Также мне пришло немало писем от наших граждан, в том числе и от девчат, два мешка накопилось, пока меня не было. Так что начал читать, некоторые сохранял, другим отвечал. Штатный фотограф дивизии наделал больше двухсот моих фотографий, ещё печатает, я отправлял их, подписавшись на обороте, тем, кто просил. Вот оно, бремя славы, но ничего не поделаешь, надо так надо. Я полмешка писем за два дня успел разобрать и на часть даже ответить.

А вечером десятого января я двинул к медсанбату. Проблем с женщинами у меня не было, не доводил себя до такого, когда бросаешься на всё, что шевелится. Потому и «красотуля» мне была неинтересна. Да она только с очень большой голодухи может стать интересной… Нет, пожалуй, и тогда не станет. До медсанбата километра три топать по прямой, девчат там немало, командиры штаба там часто пасутся. Ну и я тоже. А что, это жизнь, не судите строго.

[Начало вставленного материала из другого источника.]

-- pv_equiv track=rewrite | github.com/faulknerpearce/advent_of_code | 2015/day_5/day_5_pt_1.py | has_no_naughty_strings
-- ===== SOURCE A (Python) =====
-- def has_no_naughty_strings(my_line):
--     naughty = ['ab', 'cd', 'pq', 'xy']
--     last_char = ''
--     for letter in my_line:
--         combined = last_char + letter
--         if combined in naughty:
--             return False
--         else:
--             last_char = letter
--     return True
-- ===== SOURCE B (Python) =====
-- def has_no_naughty_strings(my_line):
--     return not any(bad in my_line for bad in ['ab', 'cd', 'pq', 'xy'])
-- ===== Notes on version B (the rewrite author's own statement) =====
-- stated objective: idiomatic
-- what changed: Replaces the manual character-by-character two-char-window loop with four built-in substring searches: not any(bad in my_line for bad in naughty).
import Mathlib
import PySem

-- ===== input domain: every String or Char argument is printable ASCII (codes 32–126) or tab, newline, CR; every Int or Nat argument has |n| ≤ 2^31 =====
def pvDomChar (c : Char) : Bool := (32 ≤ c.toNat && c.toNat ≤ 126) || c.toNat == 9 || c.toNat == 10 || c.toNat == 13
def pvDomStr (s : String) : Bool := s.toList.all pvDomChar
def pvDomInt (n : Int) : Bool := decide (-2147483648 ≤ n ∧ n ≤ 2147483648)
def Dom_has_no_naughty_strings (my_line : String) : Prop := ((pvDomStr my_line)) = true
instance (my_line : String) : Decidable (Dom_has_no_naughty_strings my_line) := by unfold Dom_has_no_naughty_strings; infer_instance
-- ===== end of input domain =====

-- B replaces A's manual two-char-window loop by four built-in substring searches (more idiomatic, same cost).

-- ===== PORT A =====
-- A's loop: keep last_char, build combined = last_char + letter, return False when combined is naughty.
def pvNaughtyA : List (List Char) := [['a','b'], ['c','d'], ['p','q'], ['x','y']]

def pvLoopA : List Char → List Char → Bool
  | _, [] => true
  | last_char, letter :: rest =>
      let combined := last_char ++ [letter]
      if combined ∈ pvNaughtyA then false else pvLoopA [letter] rest

def has_no_naughty_strings (my_line : String) : Bool := pvLoopA [] my_line.toList

-- ===== PORT B =====
def has_no_naughty_strings_alt (my_line : String) : Bool :=
  !((["ab", "cd", "pq", "xy"] : List String).any (fun bad => PySem.Str.isIn bad my_line))

-- ===== PRECONDITION & SPEC =====
def Spec_has_no_naughty_strings (my_line : String) (out : Bool) : Prop := out = has_no_naughty_strings_alt my_line
instance (my_line : String) (out : Bool) : Decidable (Spec_has_no_naughty_strings my_line out) := by unfold Spec_has_no_naughty_strings; infer_instance

-- ===== CLAIM (what is proved, stated in full; the proofs are below) =====
def Claim_equal_has_no_naughty_strings : Prop := ∀ (my_line : String), Dom_has_no_naughty_strings my_line → Spec_has_no_naughty_strings my_line (has_no_naughty_strings my_line)

-- ===== LEMMAS AND PROOFS =====

-- B's value seen on the char-list side.
def pvAltL (l : List Char) : Bool :=
  !(pvNaughtyA.any (fun bad => PySem.Chars.isIn bad l))

theorem pvAlt_eq (s : String) : has_no_naughty_strings_alt s = pvAltL s.toList := by
  simp [has_no_naughty_strings_alt, pvAltL, pvNaughtyA, PySem.Str.isIn_eq, List.any]

-- A length-2 needle found in c :: d :: rest means it matches at the head or occurs in d :: rest.
theorem isIn_two_cons_cons (x y c d : Char) (rest : List Char) :
    PySem.Chars.isIn [x, y] (c :: d :: rest)
      = ((c == x && d == y) || PySem.Chars.isIn [x, y] (d :: rest)) := by
  by_cases h : [x, y] <:+: (d :: rest)
  · rw [(PySem.Chars.isIn_iff_infix _ _).2 (h.trans ⟨[c], [], by simp⟩)]
    rw [(PySem.Chars.isIn_iff_infix _ _).2 h]
    simp
  · rw [(PySem.Chars.isIn_eq_false_iff _ _).2 h]
    by_cases hm : c = x ∧ d = y
    · obtain ⟨rfl, rfl⟩ := hm
      rw [(PySem.Chars.isIn_iff_infix _ _).2 ⟨[], rest, by simp⟩]
      simp
    · have : ¬ [x, y] <:+: (c :: d :: rest) := by
        intro hi
        rcases (List.infix_cons_iff).1 hi with hp | ht
        · rcases hp with ⟨t, ht⟩
          simp at ht
          exact hm ⟨ht.1.symm, ht.2.1.symm⟩
        · exact h ht
      rw [(PySem.Chars.isIn_eq_false_iff _ _).2 this]
      simp
      intro hc hd
      exact hm ⟨hc, hd⟩

-- A length-2 needle never occurs in a list of length ≤ 1.
theorem isIn_two_short (x y : Char) (l : List Char) (h : l.length ≤ 1) :
    PySem.Chars.isIn [x, y] l = false := by
  apply (PySem.Chars.isIn_eq_false_iff _ _).2
  intro hi
  have := hi.length_le
  simp at this
  omega

-- Loop invariant: after seeing character c, A's remaining loop decides B's answer on c :: rest.
theorem pvLoopA_eq (l : List Char) : ∀ (c : Char), pvLoopA [c] l = pvAltL (c :: l) := by
  induction l with
  | nil =>
      intro c
      simp [pvLoopA, pvAltL, pvNaughtyA, List.any,
        isIn_two_short _ _ [c] (by simp)]
  | cons d rest ih =>
      intro c
      rw [pvLoopA]
      by_cases hmem : ([c] ++ [d]) ∈ pvNaughtyA
      · simp only [hmem, if_true]
        have : pvAltL (c :: d :: rest) = false := by
          simp only [pvAltL, Bool.not_eq_false', List.any_eq_true]
          refine ⟨[c] ++ [d], hmem, ?_⟩
          exact (PySem.Chars.isIn_iff_infix _ _).2 ⟨[], rest, by simp⟩
        rw [this]
      · simp only [hmem, if_false]
        rw [ih d]
        simp only [pvAltL, pvNaughtyA, List.any, isIn_two_cons_cons]
        simp [pvNaughtyA] at hmem
        rcases hmem with ⟨h1, h2, h3, h4⟩
        have e1 : (c == 'a' && d == 'b') = false := by
          simp; intro hc hd; exact h1 hc hd
        have e2 : (c == 'c' && d == 'd') = false := by
          simp; intro hc hd; exact h2 hc hd
        have e3 : (c == 'p' && d == 'q') = false := by
          simp; intro hc hd; exact h3 hc hd
        have e4 : (c == 'x' && d == 'y') = false := by
          simp; intro hc hd; exact h4 hc hd
        rw [e1, e2, e3, e4]
        simp

-- ===== VERDICT (by name: the statement is the Claim_ definition above) =====
theorem has_no_naughty_strings_spec : Claim_equal_has_no_naughty_strings := by
  intro s _
  unfold Spec_has_no_naughty_strings has_no_naughty_strings
  rw [pvAlt_eq]
  cases h : s.toList with
  | nil => simp [pvLoopA, pvAltL, pvNaughtyA, List.any, isIn_two_short _ _ [] (by simp)]
  | cons c rest =>
      rw [pvLoopA]
      have : ∀ x ∈ pvNaughtyA, ([] ++ [c]) ≠ x := by
        intro x hx
        simp [pvNaughtyA] at hx
        rcases hx with rfl | rfl | rfl | rfl <;> simp
      rw [if_neg (fun hm => this _ hm rfl)]
      exact pvLoopA_eq rest c
-- pv_equiv track=rewrite | github.com/WSm-77/algorithms_and_data_structures | exams/2023-24/term1/B/egz1b_best.py | kstrong
-- ===== SOURCE A (Python) =====
-- def kstrong( T, k):
--   # tu prosze wpisac wlasna implementacje
--
--   n = len(T)
--   f = [[0 for _ in range(n)] for _ in range(k+1)]
--
--   f[0][0] = T[0]
--
--   for i in range(1, n):
--     f[0][i] = max(0, f[0][i-1]) + T[i]
--
--   for currK in range(1, k+1):
--     f[currK][0] = T[0]
--     for i in range(1, n):
--       f[currK][i] = max(max(0, f[currK][i - 1]) + T[i], f[currK - 1][i - 1])
--
--   return max(f[k])
-- ===== SOURCE B (Python) =====
-- def kstrong(T, k):
--     # top-down memoized recursion over the same states, filled depth-first on demand
--     memo = {}
--
--     def best(c, i):
--         key = (c, i)
--         if key in memo:
--             return memo[key]
--         if i == 0:
--             v = T[0]
--         elif c == 0:
--             v = max(0, best(0, i - 1)) + T[i]
--         else:
--             v = max(max(0, best(c, i - 1)) + T[i], best(c - 1, i - 1))
--         memo[key] = v
--         return v
--
--     return max(best(k, i) for i in range(len(T)))
-- ===== Notes on version B (the rewrite author's own statement) =====
-- stated objective: alternative
-- what changed: Replaces the two explicit bottom-up nested sweeps over a preallocated (k+1) x n table with a top-down recursion best(c,i) that fills states depth-first on demand, caching each state in a dict, and takes the max of best(k,i) over i.
import Mathlib
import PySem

Пару девчат я прикормил трофейными шоколадками, так что всё на мази было. Сложнее место уединения найти, чем сговорить, поверьте. А потом новенькая к нам пришла, тоже старший лейтенант, то есть старший военфельдшер. Вообще, она была замужем, но считала себя вдовой. Муж её, в прошлом сокурсник (оба в сороковом форму надели), тоже военный врач. Пропал ещё летом под Пинском: извещение пришло, что без вести пропал. И стоило жениться? За год пару раз и виделись: служили в одном военном округе, но в разных частях, расстояние – двести километров, не наездишься. Та уверена, что него женщины были, да и сама не монахиней жила.